Although some companies and university medical centers do seek and get reimbursement for oncology NGS panels, it is still the "early stages" for reimbursement in that market, deSouza said. Foundation Medicine, for instance, most recently reported that it receives an average of $3,100 from payors for its NGS-based panels.

DeSouza said that one reason why reimbursement has been slow to catch up has been the "proliferation" of cancer gene panels in the market. He estimated that more than 1,000 different gene panels are now available. This wide range of options is one reason that Illumina decided to focus on developing its own panels — TST15, which is now available for research use and investigational use, and TST170, which the firm plans to launch later this year for research use only. DeSouza predicted that the "consolidation of panels" would "accelerate reimbursement."

Reproductive health

Illumina has a multi-fold strategy to capture noninvasive prenatal testing market share. It offers its own NIPT as a service and also has a patent pool with Sequenom from which it licenses IP to labs to develop their own tests. In addition, it sells the sequencing technology that labs use to run their tests.

DeSouza said that, as expected, the number of NIPT samples that Illumina runs as a testing service declined in the second quarter to 25,000, from a high of around 45,000 tests per quarter in 2015, since customers are switching to their own tests. However, he said, that drop is being offset by an increase in sequencing consumables sold to those customers as well as an increase in royalties and fees that customers pay to access the patent pool.

In particular, NIPT customers in the US and China have driven demand for Illumina's NextSeq instrument, and revenues associated with the patent pool grew by 90 percent year over year, deSouza said.

Illumina also plans to launch its VeriSeq NIPT assay with CE-IVD marking in Europe this year, which, combined with the recent endorsement by the Dutch Health Council that NIPT should be available to all pregnant women, is expected to drive "further acceleration in that region," deSouza said.

He added that he expects demand for NIPT to remain strong, since the market is still not fully tapped. For instance, in the US, only about 26 percent of covered lives are covered for NIPT, he said, but that number will increase over time.

Furthermore, Illumina has been able maximize revenue from NIPT customers. When customers initially sign up to license the technology from the patent pool, Illumina offers them the option of marketing the NIPT services before the lab has set up its own test. In those cases, he said, Illumina processes the sample in its CLIA lab, charging the customer a test send-out fee, deSouza said. Over time, that service revenue switches to revenue from instruments and consumables purchased and royalty fees, he said.

China

Illumina saw a surge in demand for sequencing instruments and consumables from China, where Q2 revenues grew 70 percent year over year following the announcement of China's Precision Medicine Initiative and funding for 60 projects over the next three to five years, deSouza said.

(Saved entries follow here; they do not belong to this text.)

-- ===== VERDICT (by name: the statement is the Claim_ definition above) =====
theorem categorize_place_py_spec : Claim_equal_categorize_place_py := by
  intro types _
  unfold Spec_categorize_place_py
  have h0 := pvAny_iff types _ 0 pvRank_mem0
  have h1 := pvAny_iff types _ 1 pvRank_mem1
  have h2 := pvAny_iff types _ 2 pvRank_mem2
  have h3 := pvAny_iff types _ 3 pvRank_mem3
  have h4 := pvAny_iff types _ 4 pvRank_mem4
  have h5 := pvAny_iff types _ 5 pvRank_mem5
  cases hm : pvMins types with
  | none =>
    have hb : categorize_place_py_alt types = "attraction" := by
      unfold categorize_place_py_alt
      rw [show types.foldl pvBStep none = pvMins types from rfl, hm]
    have hnone := pvMins_none types hm
    have e0 : (["museum", "art_gallery"].any (fun t => types.contains t)) = false :=
      Bool.eq_false_iff.mpr fun hh => hnone 0 (h0.mp hh)
    have e1 : (["restaurant", "cafe"].any (fun t => types.contains t)) = false :=
      Bool.eq_false_iff.mpr fun hh => hnone 1 (h1.mp hh)
    have e2 : (["park", "natural_feature"].any (fun t => types.contains t)) = false :=
      Bool.eq_false_iff.mpr fun hh => hnone 2 (h2.mp hh)
    have e3 : (["church", "hindu_temple", "place_of_worship"].any (fun t => types.contains t)) = false :=
      Bool.eq_false_iff.mpr fun hh => hnone 3 (h3.mp hh)
    have e4 : (["shopping_mall", "store"].any (fun t => types.contains t)) = false :=
      Bool.eq_false_iff.mpr fun hh => hnone 4 (h4.mp hh)
    have e5 : (["tourist_attraction"].any (fun t => types.contains t)) = false :=
      Bool.eq_false_iff.mpr fun hh => hnone 5 (h5.mp hh)
    rw [hb]
    show pvALoop types pvPriorityMapA = _
    simp only [pvPriorityMapA, pvALoop]
    rw [e0, e1, e2, e3, e4, e5]
    simp
  | some p =>
    obtain ⟨i, c⟩ := p
    have hb : categorize_place_py_alt types = c := by
      unfold categorize_place_py_alt
      rw [show types.foldl pvBStep none = pvMins types from rfl, hm]
    obtain ⟨hc, hi0, hi5, hpres, hmin⟩ := pvMins_some types i c hm
    rw [hb]
    show pvALoop types pvPriorityMapA = c
    simp only [pvPriorityMapA, pvALoop]
    interval_cases i
    · rw [if_pos (h0.mpr hpres)]; rw [hc]; rfl
    · rw [if_neg (fun hh => absurd (hmin 0 (h0.mp hh)) (by norm_num)),
          if_pos (h1.mpr hpres)]; rw [hc]; rfl
    · rw [if_neg (fun hh => absurd (hmin 0 (h0.mp hh)) (by norm_num)),
          if_neg (fun hh => absurd (hmin 1 (h1.mp hh)) (by norm_num)),
          if_pos (h2.mpr hpres)]; rw [hc]; rfl
    · rw [if_neg (fun hh => absurd (hmin 0 (h0.mp hh)) (by norm_num)),
          if_neg (fun hh => absurd (hmin 1 (h1.mp hh)) (by norm_num)),
          if_neg (fun hh => absurd (hmin 2 (h2.mp hh)) (by norm_num)),
          if_pos (h3.mpr hpres)]; rw [hc]; rfl
    · rw [if_neg (fun hh => absurd (hmin 0 (h0.mp hh)) (by norm_num)),
          if_neg (fun hh => absurd (hmin 1 (h1.mp hh)) (by norm_num)),
          if_neg (fun hh => absurd (hmin 2 (h2.mp hh)) (by norm_num)),
          if_neg (fun hh => absurd (hmin 3 (h3.mp hh)) (by norm_num)),
          if_pos (h4.mpr hpres)]; rw [hc]; rfl
    · rw [if_neg (fun hh => absurd (hmin 0 (h0.mp hh)) (by norm_num)),
          if_neg (fun hh => absurd (hmin 1 (h1.mp hh)) (by norm_num)),
          if_neg (fun hh => absurd (hmin 2 (h2.mp hh)) (by norm_num)),
          if_neg (fun hh => absurd (hmin 3 (h3.mp hh)) (by norm_num)),
          if_neg (fun hh => absurd (hmin 4 (h4.mp hh)) (by norm_num)),
          if_pos (h5.mpr hpres)]; rw [hc]; rfl
-- pv_equiv track=rewrite | github.com/TsachMa/ChIPS | src/data/fix_nextra_bands.py | get_existing_nextra_bands
-- ===== SOURCE A (Python) =====
-- def get_existing_nextra_bands(file_lines):
--     existing_nextra_bands = 0
--     for line in file_lines:
--         if "nextra_bands" in line:
--             for item in line.split():
--                 if item.isdigit():
--                     existing_nextra_bands = int(item)
--     return existing_nextra_bands
-- ===== SOURCE B (Python) =====
-- def get_existing_nextra_bands(file_lines):
--     for line in reversed(list(file_lines)):
--         if "nextra_bands" in line:
--             last = next((item for item in reversed(line.split()) if item.isdigit()), None)
--             if last is not None:
--                 return int(last)
--     return 0
-- ===== Notes on version B (the rewrite author's own statement) =====
-- stated objective: alternative
-- what changed: Replaces A's forward fold with a running accumulator by a reverse scan that returns early: walk the lines back-to-front and, at the first line containing 'nextra_bands' whose whitespace tokens include a digit token, return the last such token as an int; 0 if none.
import Mathlib
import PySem

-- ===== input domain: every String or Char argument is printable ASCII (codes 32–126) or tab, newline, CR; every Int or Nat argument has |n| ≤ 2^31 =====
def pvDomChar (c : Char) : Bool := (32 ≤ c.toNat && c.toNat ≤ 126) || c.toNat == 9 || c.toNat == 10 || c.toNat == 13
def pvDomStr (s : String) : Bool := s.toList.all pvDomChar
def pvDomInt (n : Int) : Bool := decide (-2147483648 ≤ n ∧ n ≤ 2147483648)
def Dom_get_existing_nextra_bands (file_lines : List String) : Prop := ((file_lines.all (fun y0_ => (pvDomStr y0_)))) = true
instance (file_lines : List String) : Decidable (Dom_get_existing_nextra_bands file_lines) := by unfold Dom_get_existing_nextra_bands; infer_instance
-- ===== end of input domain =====

-- B replaces A's forward fold with a running accumulator by a reverse scan with early return:
-- it returns the last digit token of the last 'nextra_bands' line that has one (0 if none).

-- ===== PORT A =====
-- A: fold over the lines, updating the accumulator to int(item) for every digit token
-- of every line containing "nextra_bands".  (int(item) never raises on a token with
-- item.isdigit(), so .getD 0 below is never taken.)
def get_existing_nextra_bands (file_lines : List String) : Int :=
  file_lines.foldl
    (fun acc line =>
      if PySem.Str.isIn "nextra_bands" line then
        (PySem.Str.split₀ line).foldl
          (fun a item => if PySem.Str.strIsdigit item then (PySem.Int.ofStr? item).getD 0 else a)
          acc
      else acc)
    0

-- ===== PORT B =====
-- B: scan the reversed line list; at the first matching line whose reversed token list
-- contains a digit token, return it as an int; if the scan finishes, return 0.
def pvAltGo (lines : List String) : Int :=
  match lines with
  | [] => 0
  | line :: rest =>
    if PySem.Str.isIn "nextra_bands" line then
      match (PySem.Str.split₀ line).reverse.find? (fun item => PySem.Str.strIsdigit item) with
      | some t => (PySem.Int.ofStr? t).getD 0
      | none => pvAltGo rest
    else pvAltGo rest

def get_existing_nextra_bands_alt (file_lines : List String) : Int :=
  pvAltGo file_lines.reverse

-- ===== PRECONDITION & SPEC =====
def Spec_get_existing_nextra_bands (file_lines : List String) (out : Int) : Prop := out = get_existing_nextra_bands_alt file_lines
instance (file_lines : List String) (out : Int) : Decidable (Spec_get_existing_nextra_bands file_lines out) := by unfold Spec_get_existing_nextra_bands; infer_instance

-- ===== CLAIM (what is proved, stated in full; the proofs are below) =====
def Claim_equal_get_existing_nextra_bands : Prop := ∀ (file_lines : List String), Dom_get_existing_nextra_bands file_lines → Spec_get_existing_nextra_bands file_lines (get_existing_nextra_bands file_lines)

-- ===== LEMMAS AND PROOFS =====

-- the per-line result A's inner loop leaves, as an option (none = accumulator untouched)
def pvLineRes? (line : String) : Option Int :=
  if PySem.Str.isIn "nextra_bands" line then
    ((PySem.Str.split₀ line).reverse.find? (fun item => PySem.Str.strIsdigit item)).map
      (fun t => (PySem.Int.ofStr? t).getD 0)
  else none

def pvRes? (lines : List String) : Option Int :=
  match lines with
  | [] => none
  | line :: rest => (pvLineRes? line).or (pvRes? rest)

theorem pvAltGo_eq_res (l : List String) : pvAltGo l = (pvRes? l).getD 0 := by
  induction l with
  | nil => rfl
  | cons x xs ih =>
    simp only [pvAltGo, pvRes?, pvLineRes?]
    split_ifs with h
    · cases hf : (PySem.Str.split₀ x).reverse.find? (fun item => PySem.Str.strIsdigit item) <;>
        simp [Option.or, ih]
    · simpa [Option.or] using ih

-- A's inner token loop computes the last digit token (found via find? on the reversed tokens)
theorem pvInner_eq (items : List String) (acc : Int) :
    items.foldl (fun a item => if PySem.Str.strIsdigit item then (PySem.Int.ofStr? item).getD 0 else a) acc
      = match items.reverse.find? (fun item => PySem.Str.strIsdigit item) with
        | some t => (PySem.Int.ofStr? t).getD 0
        | none => acc := by
  induction items generalizing acc with
  | nil => rfl
  | cons x xs ih =>
    simp only [List.foldl_cons, List.reverse_cons, List.find?_append, ih]
    cases hf : xs.reverse.find? (fun item => PySem.Str.strIsdigit item) with
    | some t => simp [Option.or]
    | none =>
      simp only [Option.or, List.find?]
      by_cases hd : PySem.Chars.strIsdigit x.toList <;> simp [hd]

theorem pvRes?_append_singleton (l : List String) (x : String) :
    pvRes? (l ++ [x]) = (pvRes? l).or (pvRes? [x]) := by
  induction l with
  | nil => rfl
  | cons y ys ih =>
    simp only [List.cons_append, pvRes?, ih, Option.or_assoc]

theorem pvFold_eq (lines : List String) (acc : Int) :
    lines.foldl
      (fun acc line =>
        if PySem.Str.isIn "nextra_bands" line then
          (PySem.Str.split₀ line).foldl
            (fun a item => if PySem.Str.strIsdigit item then (PySem.Int.ofStr? item).getD 0 else a)
            acc
        else acc)
      acc
      = (pvRes? lines.reverse).getD acc := by
  induction lines generalizing acc with
  | nil => rfl
  | cons x xs ih =>
    simp only [List.foldl_cons, List.reverse_cons, ih, pvRes?_append_singleton]
    cases hf : pvRes? xs.reverse with
    | some n => simp [Option.or]
    | none =>
      simp only [Option.or, pvRes?, pvLineRes?, pvInner_eq]
      split_ifs with h
      · cases hg : (PySem.Str.split₀ x).reverse.find? (fun item => PySem.Str.strIsdigit item) <;>
          simp
      · simp

-- ===== VERDICT (by name: the statement is the Claim_ definition above) =====
theorem get_existing_nextra_bands_spec : Claim_equal_get_existing_nextra_bands := by
  intro fl _
  show _ = _
  rw [get_existing_nextra_bands, get_existing_nextra_bands_alt, pvFold_eq, pvAltGo_eq_res]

In particular, the majority of shipments of Illumina's HiSeq X instrument were to customers in China, deSouza said.

"China is emerging as one of our top country markets," and the market there is "primarily clinical,"deSouza said. He added that there is a huge demand for NIPT in China, and that some of the laboratories running NIPT are also starting to move into oncology. In addition, he said, some customers focus solely on oncology. Most of the clinical customers are private companies, he added. The NIPT and oncology customers in China are primarily purchasing NextSeqs, while the organizations involved in the Precision Medicine Initiative are mostly purchasing HiSeq X systems, deSouza noted.